8 mile est un projet qui date de vingt ans. A cette époque, le producteur Brian Grazer sent dans le hip-hop les germes d'un courant d'une puissance insoupçonnée. Et très vite, il décide de s'intéresser à ce genre musical nouveau, "d'en explorer les racines, de comprendre son fonctionnement et la portée de ses textes. Et cela bien avant qu'il ne représente un marché de plusieurs milliards de dollars."

Une fois le projet mis en chantier vient le temps de trouver l'acteur idéal, capable de porter en lui toute la rage contenue dans le hip-hop. Le choix de Brian Grazer se porte alors rapidement sur la star planètaire du genre Eminem, même si leur première rencontre s'avére pour le moins tendue. "J'ai commencé à m'intéresser à Eminem il y a quelques années", confie Grazer. "Il n'était pas encore une star, mais je lui trouvais déjà un immense charisme et je pensais qu'il pourrait exploser à l'écran. Lorsque je l'ai fait venir dans mon bureau, il est resté muet comme une carpe, sans même me regarder. Au bout de quinze minutes, il a fini par rompre le silence , et s'est révélé un personnage étonnament disert et éloquent."
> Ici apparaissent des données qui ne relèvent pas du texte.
-- pv_equiv track=rewrite | github.com/jooyun-1/PS_repo | Practice/week3/모의고사.py | solution
-- ===== SOURCE A (Python) =====
-- def solution(answers):
--     answer = []
--     supo1 = [1,2,3,4,5]
--     supo2 = [2,1,2,3,2,4,2,5]
--     supo3 = [3,3,1,1,2,2,4,4,5,5]
--     cnt1, cnt2 , cnt3 = 0, 0, 0
--
--     for i in range(len(answers)) :
--         index1, index2, index3 = i % 5, i % 8, i % 10
--
--         if answers[i] == supo1[index1] :
--             cnt1 += 1
--         if answers[i] == supo2[index2] :
--             cnt2 += 1
--         if answers[i] == supo3[index3] :
--             cnt3 += 1
--
--     result = max(cnt1, cnt2, cnt3)
--
--     if result == cnt1 :
--         answer.append(1)
--     if result == cnt2 :
--         answer.append(2)
--     if result == cnt3 :
--         answer.append(3)
--
--     return answer
-- ===== SOURCE B (Python) =====
-- def solution(answers):
--     # One pass builds a histogram keyed by (position mod 40, answer); 40 = lcm of the
--     # three pattern lengths, so each pattern's score is then read off the histogram
--     # in O(40) lookups without rescanning the answers.
--     hist = {}
--     for i, a in enumerate(answers):
--         key = (i % 40, a)
--         hist[key] = hist.get(key, 0) + 1
--     patterns = [[1, 2, 3, 4, 5],
--                 [2, 1, 2, 3, 2, 4, 2, 5],
--                 [3, 3, 1, 1, 2, 2, 4, 4, 5, 5]]
--     counts = [sum(hist.get((r, p[r % len(p)]), 0) for r in range(40))
--               for p in patterns]
--     m = max(counts)
--     return [k for k in [1, 2, 3] if counts[k - 1] == m]
-- ===== Notes on version B (the rewrite author's own statement) =====
-- stated objective: alternative
-- what changed: Instead of matching each answer against the cycling patterns, B makes one pass building a histogram keyed by (index mod 40, answer) (40 = lcm of pattern lengths) and then computes each pattern's score from 40 histogram lookups, selecting the winners in order by a filter over the pattern numbers.
import Mathlib
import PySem

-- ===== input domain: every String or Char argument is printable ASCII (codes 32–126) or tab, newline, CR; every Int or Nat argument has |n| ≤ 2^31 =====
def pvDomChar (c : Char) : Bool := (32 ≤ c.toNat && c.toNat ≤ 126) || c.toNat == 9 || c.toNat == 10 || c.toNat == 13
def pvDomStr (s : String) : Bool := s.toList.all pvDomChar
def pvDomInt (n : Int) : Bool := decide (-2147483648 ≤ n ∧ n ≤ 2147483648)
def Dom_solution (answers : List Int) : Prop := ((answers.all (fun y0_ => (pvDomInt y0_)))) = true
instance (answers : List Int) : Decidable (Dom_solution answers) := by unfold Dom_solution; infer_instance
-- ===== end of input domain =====

-- B replaces A's per-index pattern matching by a one-pass histogram keyed by
-- (index mod 40, answer) (40 = lcm of the pattern lengths), from which each
-- pattern's score is read off in 40 lookups; same O(n) cost, different structure.

-- ===== PORT A =====
def solution (answers : List Int) : List Int :=
  let supo1 : List Int := [1,2,3,4,5]
  let supo2 : List Int := [2,1,2,3,2,4,2,5]
  let supo3 : List Int := [3,3,1,1,2,2,4,4,5,5]
  let cnts : Int × Int × Int :=
    (PySem.List.pyRange 0 answers.length 1).foldl
      (fun (c : Int × Int × Int) i =>
        let index1 := PySem.Int.mod i 5
        let index2 := PySem.Int.mod i 8
        let index3 := PySem.Int.mod i 10
        ((if PySem.List.pyGetD answers i 0 = PySem.List.pyGetD supo1 index1 0 then c.1 + 1 else c.1),
         (if PySem.List.pyGetD answers i 0 = PySem.List.pyGetD supo2 index2 0 then c.2.1 + 1 else c.2.1),
         (if PySem.List.pyGetD answers i 0 = PySem.List.pyGetD supo3 index3 0 then c.2.2 + 1 else c.2.2)))
      (0, 0, 0)
  let result := max cnts.1 (max cnts.2.1 cnts.2.2)
  (if result = cnts.1 then [1] else []) ++
  (if result = cnts.2.1 then [2] else []) ++
  (if result = cnts.2.2 then ([3] : List Int) else [])

-- ===== PORT B =====
-- hist[key] = hist.get(key, 0) + 1 over enumerate(answers), key = (i % 40, a)
def solution_alt (answers : List Int) : List Int :=
  let hist : PySem.Dict (Int × Int) Int :=
    (PySem.List.enumerate answers 0).foldl
      (fun d q =>
        d.insert (PySem.Int.mod q.1 40, q.2)
          (d.getD (PySem.Int.mod q.1 40, q.2) 0 + 1))
      PySem.Dict.empty
  let patterns : List (List Int) := [[1,2,3,4,5],[2,1,2,3,2,4,2,5],[3,3,1,1,2,2,4,4,5,5]]
  let counts : List Int := patterns.map (fun p =>
    ((PySem.List.pyRange 0 40 1).map
       (fun r => hist.getD (r, PySem.List.pyGetD p (PySem.Int.mod r (p.length : Int)) 0) 0)).sum)
  match PySem.List.max? counts (fun y => y) with
  | none => []
  | some m => ([1,2,3] : List Int).filter
      (fun k => PySem.List.pyGetD counts (k - 1) 0 == m)

-- ===== PRECONDITION & SPEC =====
def Spec_solution (answers : List Int) (out : List Int) : Prop := out = solution_alt answers
instance (answers : List Int) (out : List Int) : Decidable (Spec_solution answers out) := by unfold Spec_solution; infer_instance

-- ===== CLAIM =====
def Claim_equal_solution : Prop := ∀ (answers : List Int), Dom_solution answers → Spec_solution answers (solution answers)

-- ===== LEMMAS AND PROOFS =====

-- the key list underlying B's histogram
def pvKeys (answers : List Int) : List (Int × Int) :=
  (PySem.List.enumerate answers 0).map (fun q => (PySem.Int.mod q.1 40, q.2))

-- B's histogram is the counter of pvKeys
theorem pv_hist_getD (answers : List Int) (v : Int × Int) :
    ((PySem.List.enumerate answers 0).foldl
      (fun d q =>
        d.insert (PySem.Int.mod q.1 40, q.2)
          (d.getD (PySem.Int.mod q.1 40, q.2) 0 + 1))
      PySem.Dict.empty).getD v 0 = ((pvKeys answers).count v : Int) := by
  rw [pvKeys]
  suffices h : ∀ (l : List (Int × Int)) (d : PySem.Dict (Int × Int) Int),
      (l.foldl (fun d q =>
          d.insert (PySem.Int.mod q.1 40, q.2)
            (d.getD (PySem.Int.mod q.1 40, q.2) 0 + 1)) d).getD v 0
        = d.getD v 0 + (List.count v (l.map (fun q => (PySem.Int.mod q.1 40, q.2))) : Int) by
    rw [h]; simp
  intro l
  induction l with
  | nil => intro d; simp
  | cons x t ih =>
      intro d
      rw [List.foldl_cons, ih, PySem.Dict.getD_insert, List.map_cons, List.count_cons]
      by_cases h : v = (PySem.Int.mod x.1 40, x.2)
      · rw [if_pos h, if_pos (beq_iff_eq.mpr h.symm), h]
        push_cast; ring
      · rw [if_neg h, if_neg (fun hb => h (beq_iff_eq.mp hb).symm)]
        push_cast; ring

-- summing an indicator of q over a nodup list containing q.1 once
theorem pv_ind (g : Int → Int) (q : Int × Int) :
    ∀ (R : List Int), R.Nodup → q.1 ∈ R →
    (R.map (fun r => if q = (r, g r) then (1 : Int) else 0)).sum
      = if q.2 = g q.1 then 1 else 0 := by
  intro R
  induction R with
  | nil => intro _ h; cases h
  | cons r R' ih =>
      intro hnd hmem
      rcases List.nodup_cons.mp hnd with ⟨hr, hnd'⟩
      simp only [List.map_cons, List.sum_cons]
      by_cases h1 : q.1 = r
      · have hz : (R'.map (fun r => if q = (r, g r) then (1 : Int) else 0)).sum = 0 := by
          apply List.sum_eq_zero
          intro x hx
          rcases List.mem_map.mp hx with ⟨r', hr', rfl⟩
          have : ¬ q = (r', g r') := by
            intro he; apply hr; rw [← h1, he]; exact hr'
          simp [this]
        rw [hz, add_zero]
        by_cases h2 : q.2 = g q.1
        · have hqe : q = (r, g r) := Prod.ext_iff.mpr ⟨h1, by rw [h2, h1]⟩
          simp [hqe]
        · have hne : ¬ q = (r, g r) := fun he => h2 (by subst he; rfl)
          simp [hne, h2]
      · have hmem' : q.1 ∈ R' := by
          rcases List.mem_cons.mp hmem with h | h
          · exact absurd h h1
          · exact h
        have hq : ¬ q = (r, g r) := by
          intro he; apply h1; rw [he]
        rw [if_neg hq, zero_add]
        exact ih hnd' hmem'

-- summing per-residue counts over all residues gives a countP
theorem pv_sum_count (g : Int → Int) (R : List Int) (hR : R.Nodup) :
    ∀ (keys : List (Int × Int)), (∀ q ∈ keys, q.1 ∈ R) →
    (R.map (fun r => ((keys.count (r, g r) : Int)))).sum
      = (keys.countP (fun q => decide (q.2 = g q.1)) : Int) := by
  intro keys
  induction keys with
  | nil => intro _; simp
  | cons q t ih =>
      intro hmem
      have ht : ∀ p ∈ t, p.1 ∈ R := fun p hp => hmem p (List.mem_cons_of_mem q hp)
      have hq : q.1 ∈ R := hmem q List.mem_cons_self
      simp only [List.count_cons, List.countP_cons, decide_eq_true_eq]
      have hstep : (fun r : Int => ((t.count (r, g r) + if q == (r, g r) then 1 else 0 : Nat) : Int))
          = fun r => ((t.count (r, g r) : Int)) + (if q = (r, g r) then (1 : Int) else 0) := by
        funext r; by_cases h : q = (r, g r) <;> simp [h]
      rw [hstep, PySem.List.sum_map_add_int, ih ht, pv_ind g q R hR hq]
      by_cases h : q.2 = g q.1 <;> simp [h]

-- residues: (j % 40) % L = j % L when L divides 40
theorem pv_mod_mod (j L : Int) (hL : 0 < L) (hdvd : L ∣ 40) :
    PySem.Int.mod (PySem.Int.mod j 40) L = PySem.Int.mod j L := by
  simp only [PySem.Int.mod_eq_emod_of_pos hL,
    PySem.Int.mod_eq_emod_of_pos (show (0 : Int) < 40 by norm_num)]
  exact Int.emod_emod_of_dvd j hdvd

-- B's per-pattern histogram sum equals a direct countP over the indices
theorem pv_count_eq (answers p : List Int) (L : Int) (hlen : (p.length : Int) = L)
    (hL : 0 < L) (hdvd : L ∣ 40) :
    ((PySem.List.pyRange 0 40 1).map
       (fun r => ((pvKeys answers).count
          (r, PySem.List.pyGetD p (PySem.Int.mod r (p.length : Int)) 0) : Int))).sum
      = ((PySem.List.pyRange 0 (answers.length : Int) 1).countP
          (fun j => decide (PySem.List.pyGetD answers j 0
                      = PySem.List.pyGetD p (PySem.Int.mod j L) 0)) : Int) := by
  rw [hlen]
  have hmem : ∀ q ∈ pvKeys answers, q.1 ∈ PySem.List.pyRange 0 40 1 := by
    intro q hq
    rw [pvKeys] at hq
    rcases List.mem_map.mp hq with ⟨e, _, rfl⟩
    rw [PySem.List.mem_pyRange_one]
    exact ⟨PySem.Int.mod_nonneg _ (by norm_num), PySem.Int.mod_lt _ (by norm_num)⟩
  rw [pv_sum_count (fun r => PySem.List.pyGetD p (PySem.Int.mod r L) 0)
        (PySem.List.pyRange 0 40 1) (PySem.List.nodup_pyRange_one 0 40) (pvKeys answers) hmem]
  congr 1
  rw [pvKeys, List.countP_map,
      PySem.List.enumerate_eq_map_pyRange answers 0, List.countP_map,
      PySem.List.len_eq]
  apply List.countP_congr
  intro j hj
  simp only [Function.comp_apply, decide_eq_true_eq]
  rw [pv_mod_mod j L hL hdvd]

-- A's triple-accumulator loop is three independent counts
theorem pv_foldl_triple (l : List Int) (g1 g2 g3 : Int → Prop)
    [DecidablePred g1] [DecidablePred g2] [DecidablePred g3] (a b c : Int) :
    l.foldl (fun (s : Int × Int × Int) i =>
        ((if g1 i then s.1 + 1 else s.1),
         (if g2 i then s.2.1 + 1 else s.2.1),
         (if g3 i then s.2.2 + 1 else s.2.2))) (a, b, c)
    = (a + (l.countP (fun i => decide (g1 i)) : Int),
       b + (l.countP (fun i => decide (g2 i)) : Int),
       c + (l.countP (fun i => decide (g3 i)) : Int)) := by
  induction l generalizing a b c with
  | nil => simp
  | cons x t ih =>
      simp only [List.foldl_cons, List.countP_cons, decide_eq_true_eq, ih]
      split_ifs <;> simp only [Prod.mk.injEq] <;>
        refine ⟨by push_cast; ring, by push_cast; ring, by push_cast; ring⟩

-- the selection step coincides for any counts triple
theorem pv_select (c1 c2 c3 : Int) :
    ((if max c1 (max c2 c3) = c1 then [1] else []) ++
     (if max c1 (max c2 c3) = c2 then [2] else []) ++
     (if max c1 (max c2 c3) = c3 then ([3] : List Int) else []))
    = (match PySem.List.max? [c1, c2, c3] (fun y => y) with
       | none => []
       | some m => ([1,2,3] : List Int).filter
           (fun k => PySem.List.pyGetD [c1, c2, c3] (k - 1) 0 == m)) := by
  rw [PySem.List.max?_id_cons]
  have hm : [c2, c3].foldl max c1 = max c1 (max c2 c3) := by
    simp [List.foldl, max_assoc]
  rw [hm]
  obtain ⟨M, hM⟩ : ∃ M, max c1 (max c2 c3) = M := ⟨_, rfl⟩
  rw [hM]
  simp only [List.filter_cons, List.filter_nil]
  norm_num [PySem.List.pyGetD_ofNat']
  split_ifs <;> first | rfl | (exfalso; omega)

-- ===== VERDICT =====
theorem solution_spec : Claim_equal_solution := by
  intro answers _
  show solution answers = solution_alt answers
  rw [solution, solution_alt]
  simp only [List.map_cons, List.map_nil, pv_hist_getD]
  rw [pv_count_eq answers [1,2,3,4,5] 5 (by norm_num) (by norm_num) (by norm_num),
      pv_count_eq answers [2,1,2,3,2,4,2,5] 8 (by norm_num) (by norm_num) (by norm_num),
      pv_count_eq answers [3,3,1,1,2,2,4,4,5,5] 10 (by norm_num) (by norm_num) (by norm_num)]
  rw [pv_foldl_triple
        (g1 := fun i => PySem.List.pyGetD answers i 0 = PySem.List.pyGetD [1,2,3,4,5] (PySem.Int.mod i 5) 0)
        (g2 := fun i => PySem.List.pyGetD answers i 0 = PySem.List.pyGetD [2,1,2,3,2,4,2,5] (PySem.Int.mod i 8) 0)
        (g3 := fun i => PySem.List.pyGetD answers i 0 = PySem.List.pyGetD [3,3,1,1,2,2,4,4,5,5] (PySem.Int.mod i 10) 0)]
  simp only [zero_add]
  exact pv_select _ _ _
Eminem : la star controversée du hip hop

8 Mile met en vedette le jeune rappeur américain Eminem, qui effectue pour l'occasion ses premiers pas sur grand écran dans une oeuvre autobiographique à peine voilée. Très vite, l'Américain originaire de Détroit se distingue avec des paroles provocantes qui déclenchent une véritable controverse autour de son nom. Une odeur de soufre qui n'empêche pas le public, bien au contraire, d'acclamer cette nouvelle vedette du hip-hop. Son premier album, The Slim Shady LP, sort en 2000 et se vend à plus de 7 millions d'unités. Le suivant, The Marshall Mathers LP, sort un an plus tard et remporte à nouveau un franc succès, se voyant comme son prédécesseur auréolé du Grammy du meilleur album rap de l'année. En 2002, Eminem publie The Eminem Show, qui décroche trois prix aux MTV Awards et porte le nombre de ses albums vendus à plus de 30 millions de copies. A noter que l'artiste rap est également producteur, à la tête d'une compagnie baptisée Shady Records.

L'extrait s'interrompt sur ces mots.